──────── Input data ────────
-- pv_equiv track=rewrite | github.com/cperryresearch/pc-msat-audit-interface | state_constructor/src/state_logic.py | apply_persistence_acceptance
-- ===== SOURCE A (Python) =====
-- def apply_persistence_acceptance(
--     candidate_points: list[dict],
--     min_run: int,
-- ) -> list[dict]:
--     if min_run < 1:
--         raise ValueError("min_run must be >= 1")
--
--     resolved_points = [dict(point) for point in candidate_points]
--
--     run_start = 0
--
--     while run_start < len(resolved_points):
--         run_candidate = resolved_points[run_start].get("candidate_state")
--         run_end = run_start + 1
--
--         while run_end < len(resolved_points):
--             next_candidate = resolved_points[run_end].get("candidate_state")
--             if next_candidate != run_candidate:
--                 break
--             run_end += 1
--
--         run_length = run_end - run_start
--
--         for idx in range(run_start, run_end):
--             if run_candidate is None:
--                 resolved_points[idx]["state"] = None
--                 resolved_points[idx]["support_status"] = "unassigned"
--             elif run_length >= min_run:
--                 resolved_points[idx]["state"] = run_candidate
--                 resolved_points[idx]["support_status"] = "accepted"
--             else:
--                 resolved_points[idx]["state"] = None
--                 resolved_points[idx]["support_status"] = "withheld"
--
--         run_start = run_end
--
--     return resolved_points
-- ===== SOURCE B (Python) =====
-- def _resolve(key, run_len, min_run, p):
--     if key is None:
--         p["state"] = None
--         p["support_status"] = "unassigned"
--     elif run_len >= min_run:
--         p["state"] = key
--         p["support_status"] = "accepted"
--     else:
--         p["state"] = None
--         p["support_status"] = "withheld"
--     return p
--
--
-- def apply_persistence_acceptance(
--     candidate_points: list[dict],
--     min_run: int,
-- ) -> list[dict]:
--     if min_run < 1:
--         raise ValueError("min_run must be >= 1")
--
--     points = [dict(p) for p in candidate_points]
--     keys = [p.get("candidate_state") for p in points]
--     n = len(points)
--
--     # left[i]: length of the equal-key run ending at i
--     left = [0] * n
--     for i in range(n):
--         left[i] = left[i - 1] + 1 if i > 0 and keys[i] == keys[i - 1] else 1
--
--     # right[i]: length of the equal-key run starting at i
--     right = [0] * n
--     for i in range(n - 1, -1, -1):
--         right[i] = right[i + 1] + 1 if i < n - 1 and keys[i] == keys[i + 1] else 1
--
--     # maximal run length containing i is left[i] + right[i] - 1
--     return [_resolve(k, l + r - 1, min_run, p)
--             for p, k, l, r in zip(points, keys, left, right)]
-- ===== Notes on version B (the rewrite author's own statement) =====
-- stated objective: alternative
-- what changed: Instead of A's nested while-loops that delimit each maximal run and re-walk it by index, B never finds run boundaries: it computes each point's maximal run length per index as left[i]+right[i]-1 from two dynamic-programming scans (run ending at i, run starting at i) and resolves every point independently in a final zip pass.
import Mathlib
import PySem

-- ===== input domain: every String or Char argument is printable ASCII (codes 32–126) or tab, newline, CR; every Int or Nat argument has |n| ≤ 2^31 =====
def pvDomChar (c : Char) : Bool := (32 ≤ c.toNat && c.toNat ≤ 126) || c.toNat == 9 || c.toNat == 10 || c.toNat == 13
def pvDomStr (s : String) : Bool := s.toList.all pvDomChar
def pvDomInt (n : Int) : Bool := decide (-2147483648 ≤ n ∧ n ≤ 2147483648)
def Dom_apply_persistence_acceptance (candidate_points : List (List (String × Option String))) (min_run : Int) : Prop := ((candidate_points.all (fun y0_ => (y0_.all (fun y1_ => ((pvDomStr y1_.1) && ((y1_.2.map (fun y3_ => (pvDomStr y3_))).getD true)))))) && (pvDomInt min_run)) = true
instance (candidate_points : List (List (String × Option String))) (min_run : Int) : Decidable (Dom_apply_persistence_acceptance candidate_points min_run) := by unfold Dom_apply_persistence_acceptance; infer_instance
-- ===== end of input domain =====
────────
» Work item:
Identify every line above that includes the word "pvDomChar", and show those lines.

» Task output:
def pvDomChar (c : Char) : Bool := (32 ≤ c.toNat && c.toNat ≤ 126) || c.toNat == 9 || c.toNat == 10 || c.toNat == 13
def pvDomStr (s : String) : Bool := s.toList.all pvDomChar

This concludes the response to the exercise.